Lacquerware that adds color to the meal
”Lacquer artist Tatsuo Sato”

DATA
Marusa Lacquerware Factory
8851-2 Tenmanmae, Kitakata, Fukushima

Aizu tradition, lacquerware

We interviewed lacquer artist Tatsuo Sato who works in Kitakata City, Fukushima Prefecture. Kitakata City is renowned for Aizu lacquerware. Aizu lacquerware has a long history and is popular around the nation with its high quality wood from the wilderness of Aizu, and the beautiful luster from the lacquer created in the climate unique to the basin landscape.
Aizu lacquerware developed mainly around round vessels such as bowls. Since his father’s generation, Sato not only paints, but also creates the wooden base using a potter’s wheel, to make original lacquer pieces.

Passing on to the younger generation.

“We got to see Sato’s work. His work is wide range from a round ware such as a bowl to a ”jubako”. As colors such as jet black, vermilion, yellow, green, and gold overlap and mix together, luster unique to lacquer and decorations on golden lacquer work and mother-of-pearl work matches excellently, creating a unique worldview. Receiving numerous awards serves as the proof for the popularity of his work and his ability. However, while listening to his story, I felt his warm look towards lacquerware as a whole, rather than just his work.

”Of course I intend to continue producing, but when I look to my past and think what role do I have, I think it is to hand down the technique to young people.”
He told us it is not only about handing down the technology but also about having lacquerware in everyday life. “

To have lacquerware in our daily lives

Sato told us ”I treasure my activity as an artist, but originally, we are bowl makers.
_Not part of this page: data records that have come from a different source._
-- pv_equiv track=rewrite | github.com/luca-venturi/bbald_test | src/dataset_enum.py | pick_dataset_indices_balanced
-- ===== SOURCE A (Python) =====
-- def pick_dataset_indices_balanced(classes, labels, n):
--
-- 	classes_idx = {c:[] for c in classes}
-- 	for i,y in enumerate(labels):
-- 		if y in classes: classes_idx[y].append(i)
--
-- 	n = min( n // len(classes), min([len(classes_idx[c]) for c in classes]) )
--
-- 	indices = []
-- 	for c in classes:
-- 		indices = indices + classes_idx[c][:n]
-- 	return indices
-- ===== SOURCE B (Python) =====
-- def pick_dataset_indices_balanced(classes, labels, n):
-- 	per_class = [[i for i, y in enumerate(labels) if y == c] for c in classes]
-- 	n = min(n // len(classes), min(len(idx) for idx in per_class))
-- 	out = []
-- 	for idx in per_class:
-- 		out += idx[:n]
-- 	return out
-- ===== Notes on version B (the rewrite author's own statement) =====
-- stated objective: simpler
-- what changed: Replaces the membership-guarded dict dispatch pass (build empty buckets keyed by class, route each label through the dict, then slice via lookups) with direct per-class scans of the labels: a comprehension builds each class's index list by filtering enumerate(labels), so the dict and the 'y in classes' test disappear.
import Mathlib
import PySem

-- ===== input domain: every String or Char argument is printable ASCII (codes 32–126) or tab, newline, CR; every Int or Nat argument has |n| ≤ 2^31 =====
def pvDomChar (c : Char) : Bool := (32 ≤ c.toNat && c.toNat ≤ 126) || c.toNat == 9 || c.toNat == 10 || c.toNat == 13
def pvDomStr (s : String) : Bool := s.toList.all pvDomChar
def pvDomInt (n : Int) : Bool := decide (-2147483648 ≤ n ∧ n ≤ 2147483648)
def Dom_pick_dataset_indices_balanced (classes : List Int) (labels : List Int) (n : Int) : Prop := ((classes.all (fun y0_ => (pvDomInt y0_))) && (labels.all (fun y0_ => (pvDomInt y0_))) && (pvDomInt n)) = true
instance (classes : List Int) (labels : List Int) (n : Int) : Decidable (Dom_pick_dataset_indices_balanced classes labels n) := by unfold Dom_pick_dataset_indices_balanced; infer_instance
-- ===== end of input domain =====

-- B drops A's dict-dispatch pass in favour of direct per-class scans of labels (same cost, simpler); return values agree wherever A returns.

-- ===== PORT A =====
-- classes_idx = {c:[] for c in classes}; for i,y in enumerate(labels): if y in classes: classes_idx[y].append(i)
def pvA_dict (classes : List Int) (labels : List Int) : PySem.Dict Int (List Int) :=
  (PySem.List.enumerate labels 0).foldl
    (fun d p => if classes.contains p.2 then d.modify p.2 [] (fun l => l ++ [p.1]) else d)
    (classes.foldl (fun d c => d.insert c ([] : List Int)) PySem.Dict.empty)

def pick_dataset_indices_balanced (classes : List Int) (labels : List Int) (n : Int) : List Int :=
  let d := pvA_dict classes labels
  -- n = min( n // len(classes), min([len(classes_idx[c]) for c in classes]) )
  let lens := classes.map (fun c => ((d.getD c []).length : Int))
  -- min([...]) raises only when classes = [] (excluded by Pre_, where Python already raised ZeroDivisionError); .getD 0 is the totality default
  let n' := min (PySem.Int.floordiv n classes.length) ((PySem.List.min? lens (fun y => y)).getD 0)
  -- indices = []; for c in classes: indices = indices + classes_idx[c][:n]
  classes.foldl (fun acc c => acc ++ PySem.List.slice (d.getD c []) none (some n')) []

-- ===== PORT B =====
-- per_class = [[i for i,y in enumerate(labels) if y == c] for c in classes]
def pvB_per (classes : List Int) (labels : List Int) : List (List Int) :=
  classes.map (fun c => ((PySem.List.enumerate labels 0).filter (fun p => p.2 == c)).map (fun p => p.1))

def pick_dataset_indices_balanced_alt (classes : List Int) (labels : List Int) (n : Int) : List Int :=
  let per := pvB_per classes labels
  -- n = min(n // len(classes), min(len(idx) for idx in per_class))
  let n' := min (PySem.Int.floordiv n classes.length)
      ((PySem.List.min? (per.map (fun idx => (idx.length : Int))) (fun y => y)).getD 0)
  -- out = []; for idx in per_class: out += idx[:n]
  per.foldl (fun acc idx => acc ++ PySem.List.slice idx none (some n')) []

-- ===== PRECONDITION & SPEC =====
-- Pre_ excludes exactly classes = [], where Python A raises ZeroDivisionError (B raises it too).
def Pre_pick_dataset_indices_balanced (classes : List Int) (labels : List Int) (n : Int) : Prop := classes ≠ []
instance (classes : List Int) (labels : List Int) (n : Int) : Decidable (Pre_pick_dataset_indices_balanced classes labels n) := by unfold Pre_pick_dataset_indices_balanced; infer_instance
def pvWitness_pick_dataset_indices_balanced : List Int × List Int × Int := ([1, 2], [1, 2, 1, 2, 1], 6)

def Spec_pick_dataset_indices_balanced (classes : List Int) (labels : List Int) (n : Int) (out : List Int) : Prop := out = pick_dataset_indices_balanced_alt classes labels n
instance (classes : List Int) (labels : List Int) (n : Int) (out : List Int) : Decidable (Spec_pick_dataset_indices_balanced classes labels n out) := by unfold Spec_pick_dataset_indices_balanced; infer_instance

-- ===== CLAIM (what is proved, stated in full; the proofs are below) =====
def Claim_equal_pick_dataset_indices_balanced : Prop := ∀ (classes : List Int) (labels : List Int) (n : Int), Dom_pick_dataset_indices_balanced classes labels n → Pre_pick_dataset_indices_balanced classes labels n → Spec_pick_dataset_indices_balanced classes labels n (pick_dataset_indices_balanced classes labels n)

-- ===== LEMMAS AND PROOFS =====

-- every bucket of the initial dict {c:[] for c in classes} is []
theorem pv_getD_init (cs : List Int) (d : PySem.Dict Int (List Int))
    (h : ∀ k, d.getD k ([] : List Int) = []) (c : Int) :
    (cs.foldl (fun d c => d.insert c ([] : List Int)) d).getD c [] = [] := by
  induction cs generalizing d with
  | nil => exact h c
  | cons x xs ih =>
      refine ih _ (fun k => ?_) 
      rw [PySem.Dict.getD_insert]
      split <;> simp [h]

-- after the dispatch loop, bucket c (for c ∈ classes) is exactly the filtered index list B builds
theorem pv_bucket (classes labels : List Int) (c : Int) (hc : c ∈ classes) :
    (pvA_dict classes labels).getD c []
      = ((PySem.List.enumerate labels 0).filter (fun p => p.2 == c)).map (fun p => p.1) := by
  unfold pvA_dict
  rw [← List.foldl_filter]
  have hmap : ((PySem.List.enumerate labels 0).filter (fun p => classes.contains p.2)).foldl
      (fun d (p : Int × Int) => d.modify p.2 [] (fun l => l ++ [p.1]))
      (classes.foldl (fun d c => d.insert c ([] : List Int)) PySem.Dict.empty)
      = (((PySem.List.enumerate labels 0).filter (fun p => classes.contains p.2)).map
          (fun p => (p.2, p.1))).foldl
        (fun d (p : Int × Int) => d.modify p.1 [] (fun l => l ++ [p.2]))
        (classes.foldl (fun d c => d.insert c ([] : List Int)) PySem.Dict.empty) := by
    rw [List.foldl_map]
  rw [hmap, PySem.Dict.getD_foldl_modify_append,
      pv_getD_init classes _ (fun k => by simp [PySem.Dict.getD_empty]) c]
  simp only [List.nil_append, List.filter_map, List.map_map]
  rw [List.filter_filter]
  congr 1
  apply List.filter_congr
  intro p _
  simp only [Function.comp]
  by_cases h : p.2 = c
  · simp [h, hc]
  · simp [h]

theorem pv_glue (cs : List Int) (g f : Int → List Int) (q : Int)
    (h : ∀ c ∈ cs, g c = f c) :
    (cs.foldl (fun acc c => acc ++ PySem.List.slice (g c) none
        (some (min q ((PySem.List.min? (cs.map (fun c => ((g c).length : Int))) (fun y => y)).getD 0)))) [])
    = ((cs.map f).foldl (fun acc idx => acc ++ PySem.List.slice idx none
        (some (min q ((PySem.List.min? ((cs.map f).map (fun idx => (idx.length : Int))) (fun y => y)).getD 0)))) []) := by
  rw [List.foldl_map, List.map_map]
  have h1 : cs.map (fun c => ((g c).length : Int))
      = cs.map ((fun idx => ((idx.length : Int))) ∘ f) :=
    List.map_congr_left fun c hc => by simp [Function.comp, h c hc]
  rw [h1]
  exact PySem.List.foldl_congr_mem _ _ _ _ (fun acc c hc => by rw [h c hc])

theorem pick_helper (classes labels : List Int) (n : Int) :
    pick_dataset_indices_balanced classes labels n = pick_dataset_indices_balanced_alt classes labels n := by
  unfold pick_dataset_indices_balanced pick_dataset_indices_balanced_alt pvB_per
  apply pv_glue classes
    (fun c => (pvA_dict classes labels).getD c [])
    (fun c => ((PySem.List.enumerate labels 0).filter (fun p => p.2 == c)).map (fun p => p.1))
    (PySem.Int.floordiv n classes.length)
    (pv_bucket classes labels)

-- ===== VERDICT (by name: the statement is the Claim_ definition above) =====
theorem pick_dataset_indices_balanced_spec : Claim_equal_pick_dataset_indices_balanced := by
  intro classes labels n _ _
  unfold Spec_pick_dataset_indices_balanced
  exact pick_helper classes labels n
That remains in my soul. So it makes me sad that lacquerware is disappearing from people’s everyday lives.”. Hearing this, Nakata reflected on his travels, and commented ”That is true. We tend to think of lacquerware as something extravagant. But after speaking with many artists, I’ve come to realize that it’s really something to be used in everyday life. Even if it gets chipped, it can be repaired. You can use ”kintsugi” or gold joining. Once people are aware of this, I think more people would want to use them on a regular basis.”
”That’s right. Beautiful dishware and delicious meals are not separate things. I would like people to eat delicious meals using beautiful lacquerware. That is my wish.” Sato added.
In Kitakata City, many schools currently use lacquerware for school lunches. If children grow up using beautiful plates when eating good tasting food, they will grow up with a better appreciation for and greater familiarity with traditional ”kogei”. They also began planting sumac (lacquer) trees 25 years ago. Although they are still only able to use those trees in small amounts, it is an important foundation to pass on the tradition of Aizu lacquerware.